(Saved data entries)
lemma loopA_eq : ∀ (m : Nat) (n : Int), n.toNat ≤ m → n ≠ 1 → ∀ (a b : Int) (acc : List (Int × Int)),
    loopA n a b acc = acc ++ (cells n).map (fun p => (p.1 + a, p.2 + b)) := by
  intro m
  induction m with
  | zero =>
    intro n hn hne a b acc
    rw [loopA, cells]
    rw [if_neg (show ¬ (n > 1) from by omega), if_pos (show n ≤ 0 from by omega)]
    simp
  | succ M ih =>
    intro n hn hne a b acc
    by_cases h0 : n ≤ 1
    · rw [loopA, cells]
      rw [if_neg (show ¬ (n > 1) from by omega), if_pos (show n ≤ 0 from by omega)]
      simp
    · rw [loopA, cells]
      rw [if_pos (show n > 1 from by omega), if_neg (show ¬ (n ≤ 0) from by omega), if_neg hne]
      have hseg : ∀ (u v : Int) (l : List (Int × Int)),
          (ringL n ++ l).map (fun p => (p.1 + u, p.2 + v)) =
          ((PySem.List.pyRange 0 (n-1) 1).map (fun i => (u, v + i)))
          ++ ((PySem.List.pyRange 0 (n-1) 1).map (fun i => (u + i, v + (n-1))))
          ++ ((PySem.List.pyRange 0 (n-1) 1).map (fun i => (u + (n-1) - i, v + (n-1) - i)))
          ++ l.map (fun p => (p.1 + u, p.2 + v)) := by
        intro u v l
        simp only [ringL, List.map_append, List.map_map, List.append_assoc]
        congr 1
        · apply List.map_congr_left; intro x _; simp [Function.comp]; omega
        congr 1
        · apply List.map_congr_left; intro x _; simp [Function.comp]; constructor <;> omega
        congr 1
        · apply List.map_congr_left; intro x _; simp [Function.comp]; constructor <;> omega
      have hc1 : (cells 0) = [] := by rw [cells]; norm_num
      by_cases h31 : n - 3 = 1
      · rw [if_pos h31]
        rw [ih (n - 3 - 1) (by omega) (by omega)]
        rw [show n - 3 - 1 = 0 from by omega, hc1]
        have hc2 : (cells (n-3)).map (fun p => (p.1 + 1, p.2 + 2)) = [((1:Int),(2:Int))] := by
          rw [h31, cells]; norm_num
        rw [hseg a b ((cells (n-3)).map (fun p => (p.1 + 1, p.2 + 2))), hc2]
        simp only [List.map_cons, List.map_nil, List.map_nil, List.append_assoc, List.append_nil]
        rw [show (a + (n-1) - (n-2), b + (n-1) - (n-3)) = ((1+a : Int), (2+b : Int)) from by
          simp [Prod.ext_iff]; omega]
      · rw [if_neg h31]
        rw [ih (n - 3) (by omega) h31]
        rw [hseg a b ((cells (n-3)).map (fun p => (p.1 + 1, p.2 + 2)))]
        simp only [List.append_assoc, List.map_map]
        congr 4
        apply List.map_congr_left; intro x _
        simp [Prod.ext_iff, Function.comp]
        constructor <;> omega
lemma cells_get : ∀ (m : Nat) (n : Int), n.toNat ≤ m → ∀ (i : Nat), i < (cells n).length →
    ∃ r c : Int, 0 ≤ c ∧ c ≤ r ∧ r < n ∧ (cells n)[i]? = some (c, r) ∧ valB n r c = (i : Int) + 1 := by
  intro m
  induction m with
  | zero =>
    intro n hn i hi
    rw [cells, if_pos (show n ≤ 0 from by omega)] at hi
    simp at hi
  | succ M ih =>
    intro n hn i hi
    by_cases h0 : n ≤ 0
    · rw [cells, if_pos h0] at hi; simp at hi
    by_cases h1 : n = 1
    · subst h1
      rw [cells] at hi ⊢
      norm_num at hi ⊢
      refine ⟨0, 0, le_refl _, le_refl _, by norm_num, ?_, ?_⟩
      · rw [show i = 0 from by omega]; rfl
      · rw [show i = 0 from by omega]; norm_num; decide
    have h2 : 2 ≤ n := by omega
    rw [cells, if_neg h0, if_neg h1] at hi ⊢
    set N1 := (n-1).toNat with hN1
    have hlen1 : ∀ f : Int → Int × Int, ((PySem.List.pyRange 0 (n-1) 1).map f).length = N1 := by
      intro f; simp [PySem.List.length_pyRange_one]; omega
    have hget : ∀ (f : Int → Int × Int) (j : Nat), j < N1 →
        ((PySem.List.pyRange 0 (n-1) 1).map f)[j]? = some (f j) := by
      intro f j hj
      rw [PySem.List.pyRange_one]
      have hj' : j < n.toNat - 1 := by omega
      simp [List.getElem?_map, List.getElem?_range, hj']
    have hiL : i < (cells (n-3)).length + 3 * N1 := by
      simp only [List.length_append, List.length_map, hlen1, ringL] at hi
      omega
    rcases Nat.lt_or_ge i N1 with hc1 | hc1
    · -- left column segment
      refine ⟨(i : Int), 0, le_refl _, by omega, by omega, ?_, ?_⟩
      · rw [List.getElem?_append_left (by simp only [ringL, List.length_append, hlen1]; omega)]
        rw [ringL, List.getElem?_append_left (by simp only [List.length_append, hlen1]; omega),
            List.getElem?_append_left (by simp only [hlen1]; omega)]
        exact hget _ i hc1
      · rw [valB_left n i (by omega) (by omega)]
    rcases Nat.lt_or_ge i (2 * N1) with hc2 | hc2
    · -- bottom row segment
      refine ⟨n - 1, ((i - N1 : Nat) : Int), by omega, by omega, by omega, ?_, ?_⟩
      · rw [List.getElem?_append_left (by simp only [ringL, List.length_append, hlen1]; omega)]
        rw [ringL, List.getElem?_append_left (by simp only [List.length_append, hlen1]; omega),
            List.getElem?_append_right (by simp only [hlen1]; omega)]
        simp only [hlen1]
        exact hget _ (i - N1) (by omega)
      · rw [valB_bottom n _ (by omega) (by omega)]; push_cast; omega
    rcases Nat.lt_or_ge i (3 * N1) with hc3 | hc3
    · -- diagonal segment
      refine ⟨n - 1 - ((i - 2*N1 : Nat) : Int), n - 1 - ((i - 2*N1 : Nat) : Int),
        by omega, le_refl _, by omega, ?_, ?_⟩
      · rw [List.getElem?_append_left (by simp only [ringL, List.length_append, hlen1]; omega)]
        rw [ringL, List.getElem?_append_right (by simp only [List.length_append, hlen1]; omega)]
        simp only [List.length_append, hlen1]
        rw [show i - (N1 + N1) = i - 2*N1 from by omega]
        exact hget _ (i - 2*N1) (by omega)
      · rw [valB_diag n _ (by omega) (by omega)]; push_cast; omega
    · -- inner triangle
      obtain ⟨r', c', hc'0, hcr', hr', hgc, hval⟩ :=
        ih (n-3) (by omega) (i - 3*N1) (by omega)
      refine ⟨r' + 2, c' + 1, by omega, by omega, by omega, ?_, ?_⟩
      · rw [List.getElem?_append_right (by simp only [ringL, List.length_append, hlen1]; omega)]
        simp only [ringL, List.length_append, hlen1]
        rw [show i - (N1 + N1 + N1) = i - 3*N1 from by omega]
        rw [List.getElem?_map, hgc]
        rfl
      · rw [valB_shift n (r'+2) (c'+1) (by omega) (by omega) (by omega)]
        rw [show r' + 2 - 2 = r' from by omega, show c' + 1 - 1 = c' from by omega, hval]
        push_cast; omega

lemma cells_mem : ∀ (m : Nat) (n : Int), n.toNat ≤ m → ∀ r c : Int, 0 ≤ c → c ≤ r → r < n →
    (c, r) ∈ cells n := by
  intro m
  induction m with
  | zero => intro n hn r c h0 h1 h2; omega
  | succ M ih =>
    intro n hn r c h0 h1 h2
    by_cases hn1 : n = 1
    · subst hn1
      rw [cells]
      norm_num
      omega
    have h2n : 2 ≤ n := by omega
    rw [cells, if_neg (by omega), if_neg hn1]
    rw [List.mem_append]
    by_cases hin : 1 ≤ c ∧ r ≤ n - 2 ∧ c + 1 ≤ r
    · right
      rw [List.mem_map]
      refine ⟨(c - 1, r - 2), ih (n-3) (by omega) (r-2) (c-1) (by omega) (by omega) (by omega), ?_⟩
      simp [Prod.ext_iff]
    · left
      rw [ringL]
      simp only [List.mem_append, List.mem_map]
      rcases eq_or_ne r (n-1) with hb | hb
      · rcases eq_or_ne c (n-1) with hd | hd
        · -- bottom-right corner: diagonal segment, i = 0
          right
          exact ⟨0, by rw [PySem.List.mem_pyRange_one]; omega, by simp [Prod.ext_iff]; constructor <;> omega⟩
        · -- bottom row
          left; right
          exact ⟨c, by rw [PySem.List.mem_pyRange_one]; omega, by simp [Prod.ext_iff]; omega⟩
      · rcases eq_or_ne c 0 with hz | hz
        · -- left column
          left; left
          exact ⟨r, by rw [PySem.List.mem_pyRange_one]; omega, by simp [Prod.ext_iff]; omega⟩
        · -- diagonal (r = c forced)
          right
          refine ⟨n - 1 - r, by rw [PySem.List.mem_pyRange_one]; omega, ?_⟩
          simp [Prod.ext_iff]; omega
def ent (t : List (List Int)) (r c : Nat) : Int := (t.getD r []).getD c 0

def shapeT (n : Int) (t : List (List Int)) : Prop :=
  t.length = n.toNat ∧ ∀ r : Nat, r < n.toNat → (t.getD r []).length = r + 1

lemma pyListSet_eq_set (l : List Int) (x v : Int) (hx : 0 ≤ x) (hxl : x < l.length) :
    pyListSet l x v = l.set x.toNat v := by
  simp only [pyListSet]
  rw [if_neg (show ¬ x < 0 from by omega), if_pos ⟨hx, hxl⟩]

Required action →
Where a line of the data holds "hval", show that line.

Solution to the problem →
      obtain ⟨r', c', hc'0, hcr', hr', hgc, hval⟩ :=
        rw [show r' + 2 - 2 = r' from by omega, show c' + 1 - 1 = c' from by omega, hval]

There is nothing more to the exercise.